A bill proposed in the state legislature, SB 5261, would help homeless people find work picking up trash, weeding and other community outreach projects.

Participants would be paid the state minimum wage – $12-an-hour. They would also have easy access to affordable housing, addiction help, and other services.

The bill would also remove typical barriers such as stringent background checks and permanent housing to secure a job with the program.

Three cities – two on the west side of the state and one on the east side – would be part of the jobs pilot program. The state would match money with city funds up to $250,000.

Sen. Hans Zeiger, R-Puyallup, is the author of the bill. He said the proposal is modeled after successful programs across the West Coast.

“I think the state has a role in helping to create opportunities for folks to get up on their feet so they can become eventually self-sufficient,” Zeiger said. “That should be our goal.”

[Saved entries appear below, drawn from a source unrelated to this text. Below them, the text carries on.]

-- pv_equiv track=rewrite | github.com/drakeaxelrod/totem | tools/gen_svg_layers.py | tokenize_bindings
-- ===== SOURCE A (Python) =====
-- def tokenize_bindings(bindings_str):
--     """Split a ZMK bindings string into individual binding strings.
--
--     Handles nested parentheses in arguments like LS(LC(LA(LGUI))).
--     """
--     bindings = []
--     i = 0
--     s = bindings_str.strip()
--     while i < len(s):
--         if s[i] == "&":
--             # Find the start of this binding
--             j = i + 1
--             # Collect tokens until next & or end
--             depth = 0
--             while j < len(s):
--                 if s[j] == "(":
--                     depth += 1
--                 elif s[j] == ")":
--                     depth -= 1
--                 elif s[j] == "&" and depth == 0:
--                     break
--                 j += 1
--             bindings.append(s[i + 1 : j].strip())
--             i = j
--         else:
--             i += 1
--     return bindings
-- ===== SOURCE B (Python) =====
-- def tokenize_bindings(bindings_str):
--     """Split a ZMK bindings string into individual binding strings.
--
--     Single flat pass with a depth counter and an accumulating buffer,
--     instead of re-scanning slices between '&' positions.
--     """
--     out = []
--     started = False
--     depth = 0
--     buf = []
--     for c in bindings_str.strip():
--         if not started:
--             if c == "&":
--                 started = True
--                 depth = 0
--                 buf = []
--         elif c == "&" and depth == 0:
--             out.append("".join(buf).strip())
--             buf = []
--         elif c == "(":
--             depth += 1
--             buf.append(c)
--         elif c == ")":
--             depth -= 1
--             buf.append(c)
--         else:
--             buf.append(c)
--     if started:
--         out.append("".join(buf).strip())
--     return out
-- ===== Notes on version B (the rewrite author's own statement) =====
-- stated objective: simpler
-- what changed: Replaces A's nested scan (an inner while loop that re-scans ahead to the next top-level ampersand and then slices the string) by one flat pass holding a depth counter, a started flag and an accumulating character buffer that is flushed at each top-level ampersand and at the end.
import Mathlib
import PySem

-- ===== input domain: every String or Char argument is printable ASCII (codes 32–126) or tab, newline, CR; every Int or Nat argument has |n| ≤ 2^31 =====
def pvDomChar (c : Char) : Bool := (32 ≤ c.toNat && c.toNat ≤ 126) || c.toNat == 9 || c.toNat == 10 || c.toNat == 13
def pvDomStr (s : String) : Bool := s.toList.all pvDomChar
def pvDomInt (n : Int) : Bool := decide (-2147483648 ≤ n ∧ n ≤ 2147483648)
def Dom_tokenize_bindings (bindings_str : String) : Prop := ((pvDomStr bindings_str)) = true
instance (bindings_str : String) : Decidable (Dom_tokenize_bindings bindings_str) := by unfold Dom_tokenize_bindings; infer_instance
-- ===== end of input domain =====

-- B replaces A's nested scan (inner while loop re-scanning to the next top-level '&', then
-- slicing) by one flat pass with a depth counter and an accumulating buffer (objective: simpler).

-- ===== PORT A =====
-- inner while loop of A: advance j until the next '&' at depth 0, or the end of the string.
-- The loop advances j by 1 each step, so fuel = s.length is always enough (a totality guard only).
def pvInnerA (s : List Char) : Nat → Nat → Int → Nat
  | 0, j, _ => j
  | fuel+1, j, depth =>
    if h : j < s.length then
      if s[j] = '(' then pvInnerA s fuel (j+1) (depth+1)
      else if s[j] = ')' then pvInnerA s fuel (j+1) (depth-1)
      else if s[j] = '&' ∧ depth = 0 then j
      else pvInnerA s fuel (j+1) depth
    else j

-- outer while loop of A (s[i+1:j].strip() ported as slice + Chars.strip on the code points);
-- i strictly increases each iteration, so fuel = s.length + 1 is always enough (totality guard).
def pvOuterA (s : List Char) : Nat → Nat → List String → List String
  | 0, _, acc => acc
  | fuel+1, i, acc =>
    if h : i < s.length then
      if s[i] = '&' then
        let j := pvInnerA s s.length (i+1) 0
        pvOuterA s fuel j (acc ++ [String.ofList (PySem.Chars.strip (PySem.List.slice s (some ((i:Int)+1)) (some (j:Int))))])
      else pvOuterA s fuel (i+1) acc
    else acc

def tokenize_bindings (bindings_str : String) : List String :=
  pvOuterA (PySem.Str.strip bindings_str).toList ((PySem.Str.strip bindings_str).toList.length + 1) 0 []

-- ===== PORT B =====
-- the for-loop of B over the stripped characters, with state (started, depth, buf, acc);
-- the trailing 'if started: flush' is the [] case
def pvGoB (cs : List Char) (started : Bool) (depth : Int) (buf : List Char) (acc : List String) : List String :=
  match cs with
  | [] => if started then acc ++ [String.ofList (PySem.Chars.strip buf)] else acc
  | c :: rest =>
    if !started then
      if c = '&' then pvGoB rest true 0 [] acc else pvGoB rest started depth buf acc
    else if c = '&' ∧ depth = 0 then pvGoB rest started depth [] (acc ++ [String.ofList (PySem.Chars.strip buf)])
    else if c = '(' then pvGoB rest started (depth+1) (buf ++ [c]) acc
    else if c = ')' then pvGoB rest started (depth-1) (buf ++ [c]) acc
    else pvGoB rest started depth (buf ++ [c]) acc

def tokenize_bindings_alt (bindings_str : String) : List String :=
  pvGoB (PySem.Str.strip bindings_str).toList false 0 [] []

-- ===== PRECONDITION & SPEC =====
def Spec_tokenize_bindings (bindings_str : String) (out : List String) : Prop := out = tokenize_bindings_alt bindings_str
instance (bindings_str : String) (out : List String) : Decidable (Spec_tokenize_bindings bindings_str out) := by unfold Spec_tokenize_bindings; infer_instance

-- ===== CLAIM (what is proved, stated in full; the proofs are below) =====
def Claim_equal_tokenize_bindings : Prop := ∀ (bindings_str : String), Dom_tokenize_bindings bindings_str → Spec_tokenize_bindings bindings_str (tokenize_bindings bindings_str)

-- ===== LEMMAS AND PROOFS =====

theorem pvInnerA_stop (s : List Char) (fuel j : Nat) (d : Int) (hj : ¬ j < s.length) :
    pvInnerA s fuel j d = j := by
  cases fuel <;> simp [pvInnerA, hj]

theorem pvInnerA_ge (s : List Char) : ∀ (fuel j : Nat) (d : Int), j ≤ pvInnerA s fuel j d := by
  intro fuel
  induction fuel with
  | zero => intro j d; simp [pvInnerA]
  | succ f ih =>
    intro j d
    rw [pvInnerA]
    by_cases h : j < s.length
    · simp only [dif_pos h]
      split_ifs with h2 h3 h4
      · have := ih (j+1) (d+1); omega
      · have := ih (j+1) (d-1); omega
      · omega
      · have := ih (j+1) d; omega
    · simp [dif_neg h]

theorem pvInnerA_le (s : List Char) : ∀ (fuel j : Nat) (d : Int), j ≤ s.length →
    pvInnerA s fuel j d ≤ s.length := by
  intro fuel
  induction fuel with
  | zero => intro j d hj; simpa [pvInnerA] using hj
  | succ f ih =>
    intro j d hj
    rw [pvInnerA]
    by_cases h : j < s.length
    · simp only [dif_pos h]
      split_ifs with h2 h3 h4
      · exact ih (j+1) (d+1) (by omega)
      · exact ih (j+1) (d-1) (by omega)
      · omega
      · exact ih (j+1) d (by omega)
    · simpa [dif_neg h] using hj

theorem pvInnerA_char (s : List Char) : ∀ (fuel j : Nat) (d : Int), s.length - j ≤ fuel →
    pvInnerA s fuel j d < s.length → s[pvInnerA s fuel j d]? = some '&' := by
  intro fuel
  induction fuel with
  | zero =>
    intro j d hf hlt
    rw [pvInnerA_stop s 0 j d (by omega)] at hlt
    omega
  | succ f ih =>
    intro j d hf
    rw [pvInnerA]
    by_cases h : j < s.length
    · simp only [dif_pos h]
      split_ifs with h2 h3 h4
      · exact ih (j+1) (d+1) (by omega)
      · exact ih (j+1) (d-1) (by omega)
      · intro _
        simp [List.getElem?_eq_getElem h]
        exact h4.1
      · exact ih (j+1) d (by omega)
    · simp only [dif_neg h]
      intro hlt; omega

theorem pvInnerA_fuel_succ (s : List Char) : ∀ (fuel j : Nat) (d : Int), s.length - j ≤ fuel →
    pvInnerA s (fuel+1) j d = pvInnerA s fuel j d := by
  intro fuel
  induction fuel with
  | zero =>
    intro j d hf
    rw [pvInnerA_stop s 1 j d (by omega), pvInnerA_stop s 0 j d (by omega)]
  | succ f ih =>
    intro j d hf
    conv_lhs => rw [pvInnerA]
    conv_rhs => rw [pvInnerA]
    by_cases h : j < s.length
    · simp only [dif_pos h]
      split_ifs with h2 h3 h4
      · exact ih (j+1) (d+1) (by omega)
      · exact ih (j+1) (d-1) (by omega)
      · rfl
      · exact ih (j+1) d (by omega)
    · simp only [dif_neg h]

-- one unfolding step of A's inner loop at its canonical fuel s.length
theorem pvInnerA_unfold (s : List Char) (j : Nat) (d : Int) (hj : j < s.length) :
    pvInnerA s s.length j d =
      if s[j] = '(' then pvInnerA s s.length (j+1) (d+1)
      else if s[j] = ')' then pvInnerA s s.length (j+1) (d-1)
      else if s[j] = '&' ∧ d = 0 then j
      else pvInnerA s s.length (j+1) d := by
  obtain ⟨m, hm⟩ : ∃ m, s.length = m + 1 := ⟨s.length - 1, by omega⟩
  have hup : ∀ d' : Int, pvInnerA s m (j+1) d' = pvInnerA s s.length (j+1) d' := by
    intro d'
    conv_rhs => rw [hm]
    exact (pvInnerA_fuel_succ s m (j+1) d' (by omega)).symm
  conv_lhs => rw [hm, pvInnerA]
  simp only [dif_pos hj, hup]

theorem pvTakeShift (c : Char) (l : List Char) (j k : Nat) (hk : j + 1 ≤ k) :
    (c :: l).take (k - j) = c :: l.take (k - (j+1)) := by
  have hkk : k - j = (k - (j+1)) + 1 := by omega
  rw [hkk, List.take_succ_cons]

-- B's started-state run over s.drop j: skip to A's inner-loop stopping point k, flushing
-- buf ++ s[j:k], and continue (or finish, if the string ends first)
theorem pvGoB_inner (s : List Char) : ∀ (n j : Nat), s.length - j = n → j ≤ s.length →
    ∀ (d : Int) (buf : List Char) (acc : List String),
    pvGoB (s.drop j) true d buf acc =
      (if pvInnerA s s.length j d < s.length then
         pvGoB (s.drop (pvInnerA s s.length j d + 1)) true 0 []
           (acc ++ [String.ofList (PySem.Chars.strip (buf ++ (s.drop j).take (pvInnerA s s.length j d - j)))])
       else acc ++ [String.ofList (PySem.Chars.strip (buf ++ s.drop j))]) := by
  intro n
  induction n with
  | zero =>
    intro j hn hj d buf acc
    have hjl : j = s.length := by omega
    rw [pvInnerA_stop s s.length j d (by omega)]
    simp [hjl, pvGoB]
  | succ n ih =>
    intro j hn hj d buf acc
    have hjl : j < s.length := by omega
    rw [List.drop_eq_getElem_cons hjl]
    by_cases hamp : s[j] = '&' ∧ d = 0
    · obtain ⟨hc, hd⟩ := hamp
      subst hd
      have hki : pvInnerA s s.length j 0 = j := by
        rw [pvInnerA_unfold s j 0 hjl]; simp [hc]
      rw [hki]
      simp [pvGoB, hc, hjl]
    · by_cases hp : s[j] = '('
      · have hki : pvInnerA s s.length j d = pvInnerA s s.length (j+1) (d+1) := by
          rw [pvInnerA_unfold s j d hjl]; simp [hp]
        have hlhs : pvGoB (s[j] :: s.drop (j+1)) true d buf acc
            = pvGoB (s.drop (j+1)) true (d+1) (buf ++ [s[j]]) acc := by
          simp [pvGoB, hp]
        rw [hlhs, ih (j+1) (by omega) (by omega) (d+1) (buf ++ [s[j]]) acc, hki]
        have hge := pvInnerA_ge s s.length (j+1) (d+1)
        by_cases hkl : pvInnerA s s.length (j+1) (d+1) < s.length
        · simp only [if_pos hkl, pvTakeShift s[j] (s.drop (j+1)) j (pvInnerA s s.length (j+1) (d+1)) hge]
          simp
        · simp only [if_neg hkl]
          simp
      · by_cases hq : s[j] = ')'
        · have hki : pvInnerA s s.length j d = pvInnerA s s.length (j+1) (d-1) := by
            rw [pvInnerA_unfold s j d hjl]; simp [hq]
          have hlhs : pvGoB (s[j] :: s.drop (j+1)) true d buf acc
              = pvGoB (s.drop (j+1)) true (d-1) (buf ++ [s[j]]) acc := by
            simp [pvGoB, hq]
          rw [hlhs, ih (j+1) (by omega) (by omega) (d-1) (buf ++ [s[j]]) acc, hki]
          have hge := pvInnerA_ge s s.length (j+1) (d-1)
          by_cases hkl : pvInnerA s s.length (j+1) (d-1) < s.length
          · simp only [if_pos hkl, pvTakeShift s[j] (s.drop (j+1)) j (pvInnerA s s.length (j+1) (d-1)) hge]
            simp
          · simp only [if_neg hkl]
            simp
        · have hki : pvInnerA s s.length j d = pvInnerA s s.length (j+1) d := by
            rw [pvInnerA_unfold s j d hjl]; simp [hp, hq, hamp]
          have hlhs : pvGoB (s[j] :: s.drop (j+1)) true d buf acc
              = pvGoB (s.drop (j+1)) true d (buf ++ [s[j]]) acc := by
            simp [pvGoB, hp, hq, hamp]
          rw [hlhs, ih (j+1) (by omega) (by omega) d (buf ++ [s[j]]) acc, hki]
          have hge := pvInnerA_ge s s.length (j+1) d
          by_cases hkl : pvInnerA s s.length (j+1) d < s.length
          · simp only [if_pos hkl, pvTakeShift s[j] (s.drop (j+1)) j (pvInnerA s s.length (j+1) d) hge]
            simp
          · simp only [if_neg hkl]
            simp

theorem pvOuterA_stop (s : List Char) (fuel i : Nat) (acc : List String) (hi : ¬ i < s.length) :
    pvOuterA s fuel i acc = acc := by
  cases fuel <;> simp [pvOuterA, hi]

-- A's outer loop at a position holding '&' equals B's started-state continuation
theorem pvOuterA_amp (s : List Char) : ∀ (fuel k : Nat) (acc : List String),
    s.length - k < fuel → (hk : k < s.length) → s[k] = '&' →
    pvOuterA s fuel k acc = pvGoB (s.drop (k+1)) true 0 [] acc := by
  intro fuel
  induction fuel with
  | zero => intro k acc hf; omega
  | succ f ih =>
    intro k acc hf hk hc
    have hsl : PySem.List.slice s (some ((k:Int)+1)) (some ((pvInnerA s s.length (k+1) 0 : Nat) : Int))
        = (s.drop (k+1)).take (pvInnerA s s.length (k+1) 0 - (k+1)) := by
      have hcast : ((k:Int)+1) = (((k+1 : Nat)) : Int) := by push_cast; ring
      rw [hcast, PySem.List.slice_natCast]
    rw [pvOuterA]
    simp only [dif_pos hk, if_pos hc]
    rw [pvGoB_inner s (s.length - (k+1)) (k+1) rfl (by omega) 0 [] acc, hsl]
    have hge := pvInnerA_ge s s.length (k+1) 0
    by_cases hkl : pvInnerA s s.length (k+1) 0 < s.length
    · rw [if_pos hkl]
      have hc2 : s[pvInnerA s s.length (k+1) 0] = '&' := by
        have := pvInnerA_char s s.length (k+1) 0 (by omega) hkl
        rwa [List.getElem?_eq_getElem hkl, Option.some_inj] at this
      rw [ih (pvInnerA s s.length (k+1) 0) _ (by omega) hkl hc2]
      simp
    · rw [if_neg hkl]
      have hle := pvInnerA_le s s.length (k+1) 0 (by omega)
      have hklen : pvInnerA s s.length (k+1) 0 = s.length := by omega
      rw [pvOuterA_stop s f _ _ (by omega)]
      have htk : (s.drop (k+1)).take (pvInnerA s s.length (k+1) 0 - (k+1)) = s.drop (k+1) := by
        rw [hklen]
        exact List.take_of_length_le (by simp)
      rw [htk]
      simp

-- A's outer loop equals B's not-started-state run
theorem pvOuterA_eq (s : List Char) : ∀ (fuel i : Nat) (acc : List String),
    s.length - i < fuel → i ≤ s.length →
    pvOuterA s fuel i acc = pvGoB (s.drop i) false 0 [] acc := by
  intro fuel
  induction fuel with
  | zero => intro i acc hf; omega
  | succ f ih =>
    intro i acc hf hi
    by_cases hil : i < s.length
    · rw [List.drop_eq_getElem_cons hil]
      by_cases hc : s[i] = '&'
      · have hrhs : pvGoB (s[i] :: s.drop (i+1)) false 0 [] acc
            = pvGoB (s.drop (i+1)) true 0 [] acc := by
          simp [pvGoB, hc]
        rw [hrhs]
        exact pvOuterA_amp s (f+1) i acc hf hil hc
      · have hrhs : pvGoB (s[i] :: s.drop (i+1)) false 0 [] acc
            = pvGoB (s.drop (i+1)) false 0 [] acc := by
          simp [pvGoB, hc]
        rw [hrhs, pvOuterA]
        rw [dif_pos hil, if_neg hc]
        exact ih (i+1) acc (by omega) (by omega)
    · rw [pvOuterA_stop s (f+1) i acc hil]
      have hieq : i = s.length := by omega
      simp [hieq, pvGoB]

-- ===== VERDICT (by name: the statement is the Claim_ definition above) =====
theorem tokenize_bindings_spec : Claim_equal_tokenize_bindings := by
  intro bs _
  unfold Spec_tokenize_bindings tokenize_bindings tokenize_bindings_alt
  simpa using pvOuterA_eq (PySem.Str.strip bs).toList ((PySem.Str.strip bs).toList.length + 1) 0 [] (by omega) (by omega)
-- pv_equiv track=rewrite | github.com/denzi-gh/crashwoc-decomp | tools/add_split_from_backup.py | remove_unit
-- ===== SOURCE A (Python) =====
-- from typing import Dict, List, Tuple
--
-- def remove_unit(lines: List[str], unit_name: str) -> List[str]:
--     out: List[str] = []
--     i = 0
--     target = f"{unit_name}:"
--     while i < len(lines):
--         if lines[i] == target:
--             i += 1
--             while i < len(lines) and lines[i].startswith("\t"):
--                 i += 1
--             while i < len(lines) and lines[i].strip() == "":
--                 i += 1
--             continue
--         out.append(lines[i])
--         i += 1
--     return out
-- ===== SOURCE B (Python) =====
-- def remove_unit(lines, unit_name):
--     target = unit_name + ":"
--     out = []
--     state = "NORMAL"
--     for line in lines:
--         if state == "SKIP_TABS":
--             if line.startswith("\t"):
--                 continue
--             state = "SKIP_BLANKS"
--         if state == "SKIP_BLANKS":
--             if line.strip() == "":
--                 continue
--             state = "NORMAL"
--         if line == target:
--             state = "SKIP_TABS"
--         else:
--             out.append(line)
--     return out
-- ===== Notes on version B (the rewrite author's own statement) =====
-- stated objective: simpler
-- what changed: Replaced A's index-driven outer while with two nested inner skip-loops by a single flat pass over the lines that keeps a three-valued state flag (NORMAL/SKIP_TABS/SKIP_BLANKS) and falls through between states on boundary lines.
import Mathlib
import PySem

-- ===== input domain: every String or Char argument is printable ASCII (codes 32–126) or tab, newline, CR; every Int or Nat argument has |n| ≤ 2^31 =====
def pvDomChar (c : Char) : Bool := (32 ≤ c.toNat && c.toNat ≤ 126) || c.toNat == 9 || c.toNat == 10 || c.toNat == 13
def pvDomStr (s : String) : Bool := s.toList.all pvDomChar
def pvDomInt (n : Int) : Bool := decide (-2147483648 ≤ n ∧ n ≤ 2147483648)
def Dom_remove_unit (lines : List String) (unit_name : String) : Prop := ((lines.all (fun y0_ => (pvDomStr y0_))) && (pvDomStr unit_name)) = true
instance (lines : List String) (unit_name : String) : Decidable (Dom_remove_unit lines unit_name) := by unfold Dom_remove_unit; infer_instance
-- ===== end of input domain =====

-- B replaces A's index-driven outer while with nested inner skip loops by a single flat
-- pass maintaining a state flag (NORMAL / SKIP_TABS / SKIP_BLANKS); objective: simpler.

-- ===== PORT A =====
-- A's two inner 'while' loops advance i past tab-lines then past blank lines: ported as
-- List.dropWhile on the remaining suffix; the outer while over i becomes recursion on the suffix.
def removeUnitLoopA (target : String) : List String → List String
  | [] => []
  | l :: rest =>
    if l == target then
      removeUnitLoopA target
        ((rest.dropWhile (fun x => PySem.Str.startswith x "\t")).dropWhile
          (fun x => PySem.Str.strip x == ""))
    else
      l :: removeUnitLoopA target rest
termination_by l => l.length
decreasing_by
  · have h1 := List.length_dropWhile_le (fun x => PySem.Str.strip x == "")
      (rest.dropWhile (fun x => PySem.Str.startswith x "\t"))
    have h2 := List.length_dropWhile_le (fun x => PySem.Str.startswith x "\t") rest
    simp only [List.length_cons]
    omega
  · simp

def remove_unit (lines : List String) (unit_name : String) : List String :=
  removeUnitLoopA (unit_name ++ ":") lines

-- ===== PORT B =====
-- states: 0 = NORMAL, 1 = SKIP_TABS, 2 = SKIP_BLANKS
def removeUnitStepB (target : String) (acc : Nat × List String) (line : String) : Nat × List String :=
  if acc.1 == 1 && PySem.Str.startswith line "\t" then (1, acc.2)
  else
    let st := if acc.1 == 1 then 2 else acc.1
    if st == 2 && PySem.Str.strip line == "" then (2, acc.2)
    else if line == target then (1, acc.2)
    else (0, acc.2 ++ [line])

def remove_unit_alt (lines : List String) (unit_name : String) : List String :=
  (lines.foldl (removeUnitStepB (unit_name ++ ":")) (0, [])).2

-- ===== PRECONDITION & SPEC =====
def Spec_remove_unit (lines : List String) (unit_name : String) (out : List String) : Prop := out = remove_unit_alt lines unit_name
instance (lines : List String) (unit_name : String) (out : List String) : Decidable (Spec_remove_unit lines unit_name out) := by unfold Spec_remove_unit; infer_instance

-- ===== CLAIM (what is proved, stated in full; the proofs are below) =====
def Claim_equal_remove_unit : Prop := ∀ (lines : List String) (unit_name : String), Dom_remove_unit lines unit_name → Spec_remove_unit lines unit_name (remove_unit lines unit_name)

-- ===== LEMMAS AND PROOFS =====

-- Shape of B's step function at each literal state value.
-- conditional unfoldings of A's well-founded loop
theorem loopA_cons_pos (target a : String) (rest : List String) (h : (a == target) = true) :
    removeUnitLoopA target (a :: rest) =
      removeUnitLoopA target
        ((rest.dropWhile (fun x => PySem.Str.startswith x "\t")).dropWhile
          (fun x => PySem.Str.strip x == "")) := by
  rw [removeUnitLoopA.eq_def]; simp [h]

theorem loopA_cons_neg (target a : String) (rest : List String) (h : ¬ (a == target) = true) :
    removeUnitLoopA target (a :: rest) = a :: removeUnitLoopA target rest := by
  rw [removeUnitLoopA.eq_def]; simp [h]

theorem stepB_0 (target line : String) (out : List String) :
    removeUnitStepB target (0, out) line =
      if line == target then (1, out) else (0, out ++ [line]) := by
  simp [removeUnitStepB]

theorem stepB_1 (target line : String) (out : List String) :
    removeUnitStepB target (1, out) line =
      if PySem.Str.startswith line "\t" then (1, out)
      else if PySem.Str.strip line == "" then (2, out)
      else if line == target then (1, out) else (0, out ++ [line]) := by
  simp [removeUnitStepB]

theorem stepB_2 (target line : String) (out : List String) :
    removeUnitStepB target (2, out) line =
      if PySem.Str.strip line == "" then (2, out)
      else if line == target then (1, out) else (0, out ++ [line]) := by
  simp [removeUnitStepB]

-- Invariant: running B's fold from each of the three states computes A's loop on the
-- corresponding (possibly skipped) suffix, appended to the accumulator.
theorem foldB_states (target : String) (l : List String) :
    ∀ out : List String,
      ((l.foldl (removeUnitStepB target) (0, out)).2 = out ++ removeUnitLoopA target l)
      ∧ ((l.foldl (removeUnitStepB target) (1, out)).2 =
          out ++ removeUnitLoopA target
            ((l.dropWhile (fun x => PySem.Str.startswith x "\t")).dropWhile
              (fun x => PySem.Str.strip x == "")))
      ∧ ((l.foldl (removeUnitStepB target) (2, out)).2 =
          out ++ removeUnitLoopA target (l.dropWhile (fun x => PySem.Str.strip x == ""))) := by
  induction l with
  | nil => intro out; simp [removeUnitLoopA]
  | cons a rest ih =>
    intro out
    have h2 : ((a :: rest).foldl (removeUnitStepB target) (2, out)).2 =
        out ++ removeUnitLoopA target
          ((a :: rest).dropWhile (fun x => PySem.Str.strip x == "")) := by
      by_cases hb : PySem.Str.strip a = ""
      · simpa [List.foldl_cons, stepB_2, List.dropWhile_cons, hb] using (ih out).2.2
      · have hd : (a :: rest).dropWhile (fun x => PySem.Str.strip x == "") = a :: rest := by
          simp [hb]
        by_cases ht : a = target
        · have hb' : ¬ PySem.Str.strip target = "" := by rw [← ht]; exact hb
          rw [hd, loopA_cons_pos target a rest (beq_iff_eq.mpr ht)]
          simpa [List.foldl_cons, stepB_2, hb, hb', ht] using (ih out).2.1
        · rw [hd, loopA_cons_neg target a rest (by simp [ht])]
          simpa [List.foldl_cons, stepB_2, hb, ht] using (ih (out ++ [a])).1
    have h1 : ((a :: rest).foldl (removeUnitStepB target) (1, out)).2 =
        out ++ removeUnitLoopA target
          (((a :: rest).dropWhile (fun x => PySem.Str.startswith x "\t")).dropWhile
            (fun x => PySem.Str.strip x == "")) := by
      by_cases htab : PySem.Chars.startswith a.toList ['\t'] = true
      · simpa [List.foldl_cons, stepB_1, List.dropWhile_cons, PySem.Str.startswith, htab]
          using (ih out).2.1
      · have hd : (a :: rest).dropWhile (fun x => PySem.Str.startswith x "\t") = a :: rest := by
          simp [PySem.Str.startswith, htab]
        rw [hd, ← h2]
        simp [List.foldl_cons, stepB_1, stepB_2, PySem.Str.startswith, htab]
    have h0 : ((a :: rest).foldl (removeUnitStepB target) (0, out)).2 =
        out ++ removeUnitLoopA target (a :: rest) := by
      by_cases ht : a = target
      · rw [loopA_cons_pos target a rest (beq_iff_eq.mpr ht)]
        simpa [List.foldl_cons, stepB_0, ht] using (ih out).2.1
      · rw [loopA_cons_neg target a rest (by simp [ht])]
        simpa [List.foldl_cons, stepB_0, ht] using (ih (out ++ [a])).1
    exact ⟨h0, h1, h2⟩

-- ===== VERDICT (by name: the statement is the Claim_ definition above) =====
theorem remove_unit_spec : Claim_equal_remove_unit := by
  intro lines unit_name _
  unfold Spec_remove_unit remove_unit remove_unit_alt
  exact ((foldB_states (unit_name ++ ":") lines []).1).symm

Money for the pilot program would be allocated in the state budget. Zeiger said to solve the homelessness crisis, the state needs to prioritize mental health, affordable housing, and employment.

“Very significantly it allows people to have a sense of meaning and dignity and do productive work,” Zeiger said. “No these aren’t long-term jobs were talking about, but it’s a foot in the door to useful employment.”

Zeiger described the jobs as “clean-up type” work.

The pilot program would expire in 2022. Each city would submit a report to the state upon completion of the pilot program.